- Data to process -
-- pv_equiv track=rewrite | github.com/JRF63/ROM-EL-ET-Planner | ET_planner.py | filter_channels
-- ===== SOURCE A (Python) =====
-- MAX_HOPS = 100
--
-- def filter_channels(scored_data):
-- 	allowed_channels = {}
--
-- 	for floor, channel_dict in scored_data.items():
-- 		best_score = -MAX_HOPS
-- 		best_channels = []
-- 		for channel, score in channel_dict.items():
-- 			if score > best_score:
-- 				best_score = score
-- 				best_channels = [channel]
-- 			elif score == best_score:
-- 				best_channels.append(channel)
-- 		allowed_channels[floor] = best_channels
--
-- 	return allowed_channels
-- ===== SOURCE B (Python) =====
-- MAX_HOPS = 100
--
-- def filter_channels(scored_data):
-- 	allowed_channels = {}
-- 	for floor, channel_dict in scored_data.items():
-- 		best_score = max(max(channel_dict.values(), default=-MAX_HOPS), -MAX_HOPS)
-- 		allowed_channels[floor] = [ch for ch, sc in channel_dict.items() if sc == best_score]
-- 	return allowed_channels
-- ===== Notes on version B (the rewrite author's own statement) =====
-- stated objective: simpler
-- what changed: B computes each floor's best score with a single max() call (floored at -MAX_HOPS, matching A's initializer) and then selects the tying channels with one comprehension, instead of A's hand-rolled loop that maintains the running best score and the tie list together.
import Mathlib
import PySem

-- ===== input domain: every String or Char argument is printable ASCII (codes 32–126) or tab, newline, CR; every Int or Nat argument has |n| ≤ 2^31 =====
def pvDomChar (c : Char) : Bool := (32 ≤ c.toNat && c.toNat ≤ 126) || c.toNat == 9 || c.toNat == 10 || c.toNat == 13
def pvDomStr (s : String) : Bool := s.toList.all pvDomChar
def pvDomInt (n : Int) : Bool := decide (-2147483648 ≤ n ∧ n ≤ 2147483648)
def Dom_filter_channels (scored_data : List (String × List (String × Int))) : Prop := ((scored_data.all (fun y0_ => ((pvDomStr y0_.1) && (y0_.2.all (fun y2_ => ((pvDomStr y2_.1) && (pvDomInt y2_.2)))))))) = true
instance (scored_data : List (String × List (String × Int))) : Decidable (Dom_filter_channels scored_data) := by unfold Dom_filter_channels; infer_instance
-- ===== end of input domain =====

-- B replaces A's single loop tracking the running best score together with its tie list by
-- a max() call (floored at -MAX_HOPS like A's initializer) followed by one filtering pass (objective: simpler).

-- ===== PORT A =====
-- MAX_HOPS = 100, so the initial best_score is -100.
-- floors are keys of the Python dict, hence distinct: allowed_channels[floor] = … appends a fresh entry.
def filter_channels (scored_data : List (String × List (String × Int))) : List (String × List String) :=
  scored_data.foldl (fun acc fc =>
    let r := fc.2.foldl (fun st p =>
      if p.2 > st.1 then (p.2, [p.1])
      else if p.2 == st.1 then (st.1, st.2 ++ [p.1])
      else st) ((-100 : Int), ([] : List String))
    acc ++ [(fc.1, r.2)]) []

-- ===== PORT B =====
-- max(channel_dict.values(), default=-MAX_HOPS) → PySem.List.max? on the values, getD (-100)
def filter_channels_alt (scored_data : List (String × List (String × Int))) : List (String × List String) :=
  scored_data.map (fun fc =>
    let best : Int := max ((PySem.List.max? (fc.2.map Prod.snd) (fun y => y)).getD (-100)) (-100)
    (fc.1, (fc.2.filter (fun p => p.2 == best)).map Prod.fst))

-- ===== PRECONDITION & SPEC =====
def Spec_filter_channels (scored_data : List (String × List (String × Int))) (out : List (String × List String)) : Prop := out = filter_channels_alt scored_data
instance (scored_data : List (String × List (String × Int))) (out : List (String × List String)) : Decidable (Spec_filter_channels scored_data out) := by unfold Spec_filter_channels; infer_instance

-- ===== CLAIM (what is proved, stated in full; the proofs are below) =====
def Claim_equal_filter_channels : Prop := ∀ (scored_data : List (String × List (String × Int))), Dom_filter_channels scored_data → Spec_filter_channels scored_data (filter_channels scored_data)

-- ===== LEMMAS AND PROOFS =====

lemma foldl_max_shift (l : List Int) (i a : Int) :
    l.foldl max (max i a) = max i (l.foldl max a) := by
  induction l generalizing a with
  | nil => simp
  | cons b t ih => simp only [List.foldl_cons, max_assoc, ih]

lemma inner_inv (l : List (String × Int)) (bs : Int) (bc : List String) :
    l.foldl (fun st p =>
      if p.2 > st.1 then (p.2, [p.1])
      else if p.2 == st.1 then (st.1, st.2 ++ [p.1])
      else st) (bs, bc) =
    ((l.map Prod.snd).foldl max bs,
      (if (l.map Prod.snd).foldl max bs = bs then bc else []) ++
        (l.filter (fun p => p.2 == (l.map Prod.snd).foldl max bs)).map Prod.fst) := by
  induction l generalizing bs bc with
  | nil => simp
  | cons p t ih =>
    obtain ⟨ch, sc⟩ := p
    have hle : ∀ (a : Int), a ≤ (t.map Prod.snd).foldl max a :=
      fun a => (PySem.List.le_foldl_max (t.map Prod.snd) a).1
    simp only [List.foldl_cons, List.map_cons, List.filter_cons]
    by_cases h1 : sc > bs
    · rw [if_pos (by simpa using h1)]
      rw [ih]
      have hbs : max bs sc = sc := by omega
      have hM : ¬ (t.map Prod.snd).foldl max sc = bs := by
        have := hle sc; omega
      simp only [hbs, hM, if_false, List.nil_append]
      by_cases h2 : (t.map Prod.snd).foldl max sc = sc
      · simp [h2]
      · have h2' : ¬ sc = (t.map Prod.snd).foldl max sc := fun h => h2 h.symm
        simp [h2, h2']
    · rw [if_neg (by simpa using h1)]
      by_cases h2 : sc = bs
      · rw [if_pos (by simpa using h2)]
        rw [ih]
        have hbs : max bs sc = bs := by omega
        subst h2
        simp only [hbs]
        by_cases h3 : (t.map Prod.snd).foldl max sc = sc
        · simp [h3, List.append_assoc]
        · have h3' : ¬ sc = (t.map Prod.snd).foldl max sc := fun h => h3 h.symm
          simp [h3, h3']
      · rw [if_neg (by simpa using h2)]
        rw [ih]
        have hbs : max bs sc = bs := by omega
        have hsc : ¬ sc = (t.map Prod.snd).foldl max bs := by
          have := hle bs; omega
        simp [hbs, hsc]

lemma best_eq (l : List (String × Int)) :
    max ((PySem.List.max? (l.map Prod.snd) (fun y => y)).getD (-100)) (-100)
      = (l.map Prod.snd).foldl max (-100 : Int) := by
  cases hl : l.map Prod.snd with
  | nil => simp [PySem.List.max?]
  | cons a t =>
    rw [PySem.List.max?_id_cons]
    simp only [Option.getD_some, List.foldl_cons]
    rw [foldl_max_shift]
    exact max_comm _ _

-- ===== VERDICT (by name: the statement is the Claim_ definition above) =====
theorem filter_channels_spec : Claim_equal_filter_channels := by
  intro scored_data _
  unfold Spec_filter_channels filter_channels filter_channels_alt
  rw [PySem.List.foldl_append_singleton_eq_map, List.nil_append]
  apply List.map_congr_left
  intro fc _
  simp only [inner_inv, best_eq]
  congr 1
  have hle := (PySem.List.le_foldl_max (fc.2.map Prod.snd) (-100 : Int)).1
  by_cases h : (fc.2.map Prod.snd).foldl max (-100 : Int) = -100 <;> simp [h]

- Required work -
Retype, without any change, every line from the one with "simp [h3, h3']" to the bottom of the listing.

- Answer for this exercise -
          simp [h3, h3']
      · rw [if_neg (by simpa using h2)]
        rw [ih]
        have hbs : max bs sc = bs := by omega
        have hsc : ¬ sc = (t.map Prod.snd).foldl max bs := by
          have := hle bs; omega
        simp [hbs, hsc]

lemma best_eq (l : List (String × Int)) :
    max ((PySem.List.max? (l.map Prod.snd) (fun y => y)).getD (-100)) (-100)
      = (l.map Prod.snd).foldl max (-100 : Int) := by
  cases hl : l.map Prod.snd with
  | nil => simp [PySem.List.max?]
  | cons a t =>
    rw [PySem.List.max?_id_cons]
    simp only [Option.getD_some, List.foldl_cons]
    rw [foldl_max_shift]
    exact max_comm _ _

-- ===== VERDICT (by name: the statement is the Claim_ definition above) =====
theorem filter_channels_spec : Claim_equal_filter_channels := by
  intro scored_data _
  unfold Spec_filter_channels filter_channels filter_channels_alt
  rw [PySem.List.foldl_append_singleton_eq_map, List.nil_append]
  apply List.map_congr_left
  intro fc _
  simp only [inner_inv, best_eq]
  congr 1
  have hle := (PySem.List.le_foldl_max (fc.2.map Prod.snd) (-100 : Int)).1
  by_cases h : (fc.2.map Prod.snd).foldl max (-100 : Int) = -100 <;> simp [h]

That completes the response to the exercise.